▸ **PROBLEM DETAILS**: Transcribe exactly the span of lines that begins the records and ends with the line holding "has_labels_status = False", both boundary lines included.

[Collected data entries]
_ _ _ _

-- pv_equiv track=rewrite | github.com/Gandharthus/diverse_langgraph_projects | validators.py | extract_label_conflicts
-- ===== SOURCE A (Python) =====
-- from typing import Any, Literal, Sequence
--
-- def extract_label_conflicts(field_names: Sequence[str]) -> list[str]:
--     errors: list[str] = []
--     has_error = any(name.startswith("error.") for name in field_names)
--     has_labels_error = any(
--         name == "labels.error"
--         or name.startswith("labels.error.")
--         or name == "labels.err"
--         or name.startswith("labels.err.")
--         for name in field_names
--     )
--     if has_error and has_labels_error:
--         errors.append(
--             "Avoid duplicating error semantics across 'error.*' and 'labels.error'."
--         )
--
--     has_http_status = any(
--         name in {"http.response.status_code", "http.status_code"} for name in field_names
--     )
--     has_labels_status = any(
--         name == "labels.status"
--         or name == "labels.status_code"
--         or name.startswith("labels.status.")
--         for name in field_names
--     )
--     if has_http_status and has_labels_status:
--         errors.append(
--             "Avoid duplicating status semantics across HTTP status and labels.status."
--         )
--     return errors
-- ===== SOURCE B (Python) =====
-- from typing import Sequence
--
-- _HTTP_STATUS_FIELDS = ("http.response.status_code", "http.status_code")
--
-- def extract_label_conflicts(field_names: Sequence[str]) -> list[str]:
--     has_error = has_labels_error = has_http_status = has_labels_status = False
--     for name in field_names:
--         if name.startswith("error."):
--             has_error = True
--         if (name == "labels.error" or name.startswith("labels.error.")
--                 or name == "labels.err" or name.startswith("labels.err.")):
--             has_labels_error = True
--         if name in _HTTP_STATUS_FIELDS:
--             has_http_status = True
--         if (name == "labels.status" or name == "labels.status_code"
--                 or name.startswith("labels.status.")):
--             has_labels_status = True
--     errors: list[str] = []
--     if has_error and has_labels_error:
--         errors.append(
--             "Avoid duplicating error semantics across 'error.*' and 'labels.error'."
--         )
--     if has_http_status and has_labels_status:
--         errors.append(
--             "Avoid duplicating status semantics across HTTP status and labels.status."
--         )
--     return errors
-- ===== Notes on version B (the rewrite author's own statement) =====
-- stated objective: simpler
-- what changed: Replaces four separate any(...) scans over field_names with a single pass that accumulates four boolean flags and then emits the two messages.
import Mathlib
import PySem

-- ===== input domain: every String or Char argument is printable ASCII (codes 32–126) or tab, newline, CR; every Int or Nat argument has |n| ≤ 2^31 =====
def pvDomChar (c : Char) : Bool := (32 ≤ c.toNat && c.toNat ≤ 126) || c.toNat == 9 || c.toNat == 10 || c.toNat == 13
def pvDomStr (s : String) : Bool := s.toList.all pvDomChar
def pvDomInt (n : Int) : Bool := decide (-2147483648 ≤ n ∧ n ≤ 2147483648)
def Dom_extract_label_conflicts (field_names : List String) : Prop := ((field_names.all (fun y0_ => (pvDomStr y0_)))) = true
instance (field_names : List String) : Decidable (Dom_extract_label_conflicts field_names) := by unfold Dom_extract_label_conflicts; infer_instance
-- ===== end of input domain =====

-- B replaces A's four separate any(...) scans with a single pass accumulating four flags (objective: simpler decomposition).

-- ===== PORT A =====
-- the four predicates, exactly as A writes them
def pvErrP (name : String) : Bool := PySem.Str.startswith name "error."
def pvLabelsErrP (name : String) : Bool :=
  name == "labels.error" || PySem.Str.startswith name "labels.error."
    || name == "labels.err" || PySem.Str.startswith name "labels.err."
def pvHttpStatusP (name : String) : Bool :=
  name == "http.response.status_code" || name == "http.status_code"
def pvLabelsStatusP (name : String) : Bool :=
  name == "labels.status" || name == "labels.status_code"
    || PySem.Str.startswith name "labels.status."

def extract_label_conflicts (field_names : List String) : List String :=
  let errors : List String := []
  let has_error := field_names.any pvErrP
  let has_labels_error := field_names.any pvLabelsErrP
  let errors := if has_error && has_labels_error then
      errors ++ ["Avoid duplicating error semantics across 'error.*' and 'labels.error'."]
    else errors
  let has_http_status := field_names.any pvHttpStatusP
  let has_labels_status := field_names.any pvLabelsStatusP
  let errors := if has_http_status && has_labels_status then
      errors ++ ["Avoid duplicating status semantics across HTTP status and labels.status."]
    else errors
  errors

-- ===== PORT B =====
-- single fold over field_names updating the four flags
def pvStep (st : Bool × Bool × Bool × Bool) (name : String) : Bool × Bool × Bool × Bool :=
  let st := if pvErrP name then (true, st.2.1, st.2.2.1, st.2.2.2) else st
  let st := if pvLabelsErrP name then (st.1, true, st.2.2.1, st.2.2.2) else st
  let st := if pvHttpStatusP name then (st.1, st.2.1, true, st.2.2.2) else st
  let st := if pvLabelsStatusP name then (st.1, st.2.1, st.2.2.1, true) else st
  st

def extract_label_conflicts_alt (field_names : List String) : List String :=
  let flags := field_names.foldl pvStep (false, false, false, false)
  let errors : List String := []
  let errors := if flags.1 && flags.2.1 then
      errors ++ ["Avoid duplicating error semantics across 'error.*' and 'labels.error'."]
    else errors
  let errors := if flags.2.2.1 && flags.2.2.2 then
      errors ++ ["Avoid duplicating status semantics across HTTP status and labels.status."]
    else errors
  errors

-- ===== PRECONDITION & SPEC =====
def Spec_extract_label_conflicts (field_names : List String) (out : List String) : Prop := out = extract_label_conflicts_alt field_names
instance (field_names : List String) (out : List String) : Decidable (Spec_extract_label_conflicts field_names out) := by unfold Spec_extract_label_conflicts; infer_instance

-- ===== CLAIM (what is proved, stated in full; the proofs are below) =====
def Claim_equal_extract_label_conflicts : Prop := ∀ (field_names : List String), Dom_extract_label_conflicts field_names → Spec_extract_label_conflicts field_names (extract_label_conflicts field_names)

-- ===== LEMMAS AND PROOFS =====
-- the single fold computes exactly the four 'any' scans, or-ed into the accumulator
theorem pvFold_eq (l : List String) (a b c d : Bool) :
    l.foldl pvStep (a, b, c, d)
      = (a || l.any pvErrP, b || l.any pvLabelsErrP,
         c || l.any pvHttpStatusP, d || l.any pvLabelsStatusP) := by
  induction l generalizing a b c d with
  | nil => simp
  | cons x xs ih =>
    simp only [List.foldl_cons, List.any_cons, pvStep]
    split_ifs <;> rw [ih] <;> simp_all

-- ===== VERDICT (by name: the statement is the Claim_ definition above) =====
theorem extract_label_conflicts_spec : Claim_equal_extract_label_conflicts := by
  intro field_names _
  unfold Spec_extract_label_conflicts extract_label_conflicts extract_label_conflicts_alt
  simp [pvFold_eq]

_ _ _ _

▸ **EXERCISE OUTPUT**:
-- pv_equiv track=rewrite | github.com/Gandharthus/diverse_langgraph_projects | validators.py | extract_label_conflicts
-- ===== SOURCE A (Python) =====
-- from typing import Any, Literal, Sequence
--
-- def extract_label_conflicts(field_names: Sequence[str]) -> list[str]:
--     errors: list[str] = []
--     has_error = any(name.startswith("error.") for name in field_names)
--     has_labels_error = any(
--         name == "labels.error"
--         or name.startswith("labels.error.")
--         or name == "labels.err"
--         or name.startswith("labels.err.")
--         for name in field_names
--     )
--     if has_error and has_labels_error:
--         errors.append(
--             "Avoid duplicating error semantics across 'error.*' and 'labels.error'."
--         )
--
--     has_http_status = any(
--         name in {"http.response.status_code", "http.status_code"} for name in field_names
--     )
--     has_labels_status = any(
--         name == "labels.status"
--         or name == "labels.status_code"
--         or name.startswith("labels.status.")
--         for name in field_names
--     )
--     if has_http_status and has_labels_status:
--         errors.append(
--             "Avoid duplicating status semantics across HTTP status and labels.status."
--         )
--     return errors
-- ===== SOURCE B (Python) =====
-- from typing import Sequence
--
-- _HTTP_STATUS_FIELDS = ("http.response.status_code", "http.status_code")
--
-- def extract_label_conflicts(field_names: Sequence[str]) -> list[str]:
--     has_error = has_labels_error = has_http_status = has_labels_status = False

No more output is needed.